Porsi energi terbarukan dalam bauran energi nasional ditargetkan 23 persen pada 2025, yang meningkat menjadi 31 persen pada 2050.
Oleh
ARIS PRASETYO
·2 menit baca
JAKARTA, KOMPAS — Transisi energi dari sumber yang kotor dan tak terbarukan ke sumber terbarukan yang lebih bersih bisa dilakukan dengan cepat. Syaratnya, pemerintah memberi kemudahan investasi dalam bentuk pembiayaan dan fiskal.
Namun, di sisi lain, batubara berpeluang menjadi sumber energi bersih melalui sejumlah rekayasa teknologi.
Menurut Ketua Indonesian Mining Institute Irwandy Arif, upaya Indonesia memprioritaskan sumber energi terbarukan dan mengurangi ketergantungan pada energi fosil terbilang lamban. Padahal, dunia sedang bertransformasi meninggalkan energi fosil yang kotor menuju energi terbarukan yang bersih dan ramah lingkungan. Beberapa negara memiliki visi memanfaatkan energi terbarukan 100 persen dalam bauran energi nasional mereka.
”Transisi (dari energi fosil ke terbarukan) bisa dipercepat lewat dukungan kebijakan dan regulasi yang ramah investasi. Termasuk mendukung pembiayaan untuk proyek-proyek energi terbarukan,” kata Irwandy, Jumat (15/11/2019), di Jakarta.
Di sisi lain, Irwandy berpendapat, dalam 20 tahun sampai 40 tahun mendatang batubara masih dibutuhkan di sejumlah negara Asia. Pasalnya, beberapa negara tengah membangun pembangkit listrik tenaga uap yang berbahan bakar dari pembakaran batubara. Oleh karena itu, lanjut dia, transisi energi menuju energi terbarukan di Indonesia masih perlu waktu.

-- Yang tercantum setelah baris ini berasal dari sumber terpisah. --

-- A raises TypeError (scalar slice assignment on a list) on every input where an edit triggers —
-- some bout shorter than min_bout, or (max_gap > 0) an interior gap of length ≤ max_gap flanked
-- by 1s; B performs the edit and returns the filtered list there.
def Raises_apply_bout_filtering_py (y_pred : List Int) (min_bout : Int) (min_after_bout : Int) (max_gap : Int) : Prop :=
  ¬ Pre_apply_bout_filtering_py y_pred min_bout min_after_bout max_gap

instance (y_pred : List Int) (min_bout : Int) (min_after_bout : Int) (max_gap : Int) : Decidable (Raises_apply_bout_filtering_py y_pred min_bout min_after_bout max_gap) := by
  unfold Raises_apply_bout_filtering_py; infer_instance

def pvRaiseWitness_apply_bout_filtering_py : List Int × Int × Int × Int := ([1, 0, 1], 2, 0, 1)
def pvRaiseWitnessOut_apply_bout_filtering_py : List Int := [0, 0, 0]

def Spec_apply_bout_filtering_py (y_pred : List Int) (min_bout : Int) (min_after_bout : Int) (max_gap : Int) (out : List Int) : Prop := out = apply_bout_filtering_py_alt y_pred min_bout min_after_bout max_gap
instance (y_pred : List Int) (min_bout : Int) (min_after_bout : Int) (max_gap : Int) (out : List Int) : Decidable (Spec_apply_bout_filtering_py y_pred min_bout min_after_bout max_gap out) := by unfold Spec_apply_bout_filtering_py; infer_instance

-- ===== CLAIM (what is proved, stated in full; the proofs are below) =====
def Claim_equal_apply_bout_filtering_py : Prop := ∀ (y_pred : List Int) (min_bout : Int) (min_after_bout : Int) (max_gap : Int), Dom_apply_bout_filtering_py y_pred min_bout min_after_bout max_gap → Pre_apply_bout_filtering_py y_pred min_bout min_after_bout max_gap → Spec_apply_bout_filtering_py y_pred min_bout min_after_bout max_gap (apply_bout_filtering_py y_pred min_bout min_after_bout max_gap)

def Claim_raises_apply_bout_filtering_py : Prop := (∀ (y_pred : List Int) (min_bout : Int) (min_after_bout : Int) (max_gap : Int), Dom_apply_bout_filtering_py y_pred min_bout min_after_bout max_gap → Raises_apply_bout_filtering_py y_pred min_bout min_after_bout max_gap → ¬ Pre_apply_bout_filtering_py y_pred min_bout min_after_bout max_gap) ∧ (Dom_apply_bout_filtering_py (pvRaiseWitness_apply_bout_filtering_py.1) (pvRaiseWitness_apply_bout_filtering_py.2.1) (pvRaiseWitness_apply_bout_filtering_py.2.2.1) (pvRaiseWitness_apply_bout_filtering_py.2.2.2) ∧ Raises_apply_bout_filtering_py (pvRaiseWitness_apply_bout_filtering_py.1) (pvRaiseWitness_apply_bout_filtering_py.2.1) (pvRaiseWitness_apply_bout_filtering_py.2.2.1) (pvRaiseWitness_apply_bout_filtering_py.2.2.2) ∧ apply_bout_filtering_py_alt (pvRaiseWitness_apply_bout_filtering_py.1) (pvRaiseWitness_apply_bout_filtering_py.2.1) (pvRaiseWitness_apply_bout_filtering_py.2.2.1) (pvRaiseWitness_apply_bout_filtering_py.2.2.2) = pvRaiseWitnessOut_apply_bout_filtering_py)

-- ===== LEMMAS AND PROOFS =====

-- l.foldl f b = b when every step fixes b
theorem pvFoldlFixed {α β : Type} (f : β → α → β) (b : β) (l : List α)
    (h : ∀ x ∈ l, f b x = b) : l.foldl f b = b := by
  induction l with
  | nil => rfl
  | cons a l ih =>
    simp only [List.foldl_cons, h a (by simp)]
    exact ih (fun x hx => h x (by simp [hx]))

Dalam Kebijakan Energi Nasional, Indonesia mematok target peran energi terbarukan 23 persen dalam bauran energi nasional di 2025, yang dinaikkan menjadi 31 persen pada 2050. Faktanya, sampai sekarang peran energi terbarukan masih sekitar 8 persen. Sejumlah kalangan meragukan target 23 persen pada 2025 bisa dipenuhi kendati secara teknis memungkinkan.
Direktur Eksekutif Institute for Essential Service Reform Fabby Tumiwa berpendapat, perlu kebijakan yang progresif dan revolusioner untuk membawa Indonesia menuju pengembangan energi terbarukan yang optimal. Sejumlah negara, seperti Vietnam, lewat kebijakan fiskal dan regulasi yang ramah investasi berhasil membawa negara itu pada realisasi pembangkit listrik tenaga surya 4.500 megawatt di 2019. Vietnam berencana menaikkan kapasitasnya menjadi 10.000 megawatt sampai 2020.
”Vietnam saja bisa. Mengapa Indonesia tidak? Artinya, kebijakan pemerintahnya berpengaruh penting terhadap keberhasilan program transisi energi tersebut," ucap Fabby.
Perlu transisi
Ketua Dewan Penasihat Indonesia Clean Energy Forum (ICEF) Kuntoro Mangkusubroto mengatakan, ketergantungan pada minyak di era 1970-an membuat Indonesia lupa mengembangkan sumber energi lain. Penjualan minyak di era itu menjadi tulang punggung utama keuangan negara. Pada saat produksi minyak merosot, sedangkan kebutuhan minyak naik drastis, Indonesia diterpa defisit pada neraca perdagangan migasnya.
”Pemanfaatan energi fosil yang masif menyebabkan pencairan es di kutub lebih cepat dari perkiraan. Suhu bumi terus naik. Oleh karena itu, perlu transisi dari energi fosil menuju energi terbarukan yang lebih ramah lingkungan dan berkelanjutan,” kata Kuntoro.
Kuntoro melanjutkan, perlu sosialisasi ke seluruh pemangku kepentingan mengenai pentingnya transisi menuju energi terbarukan. Kesadaran bahwa energi fosil yang tidak bisa diperbarui dan memberikan dampak bagi perubahan iklim harus terus ditumbuhkan. Salah satu upayanya adalah dukungan lewat kebijakan pemerintah.
”Ingat, 10 tahun lagi bisa jadi batubara akan ditinggalkan dan menjadi musuh di seluruh dunia. Bagaimana Indonesia mengantisipasinya? Itu yang harus dipikirkan dari sekarang,” ujar Kuntoro.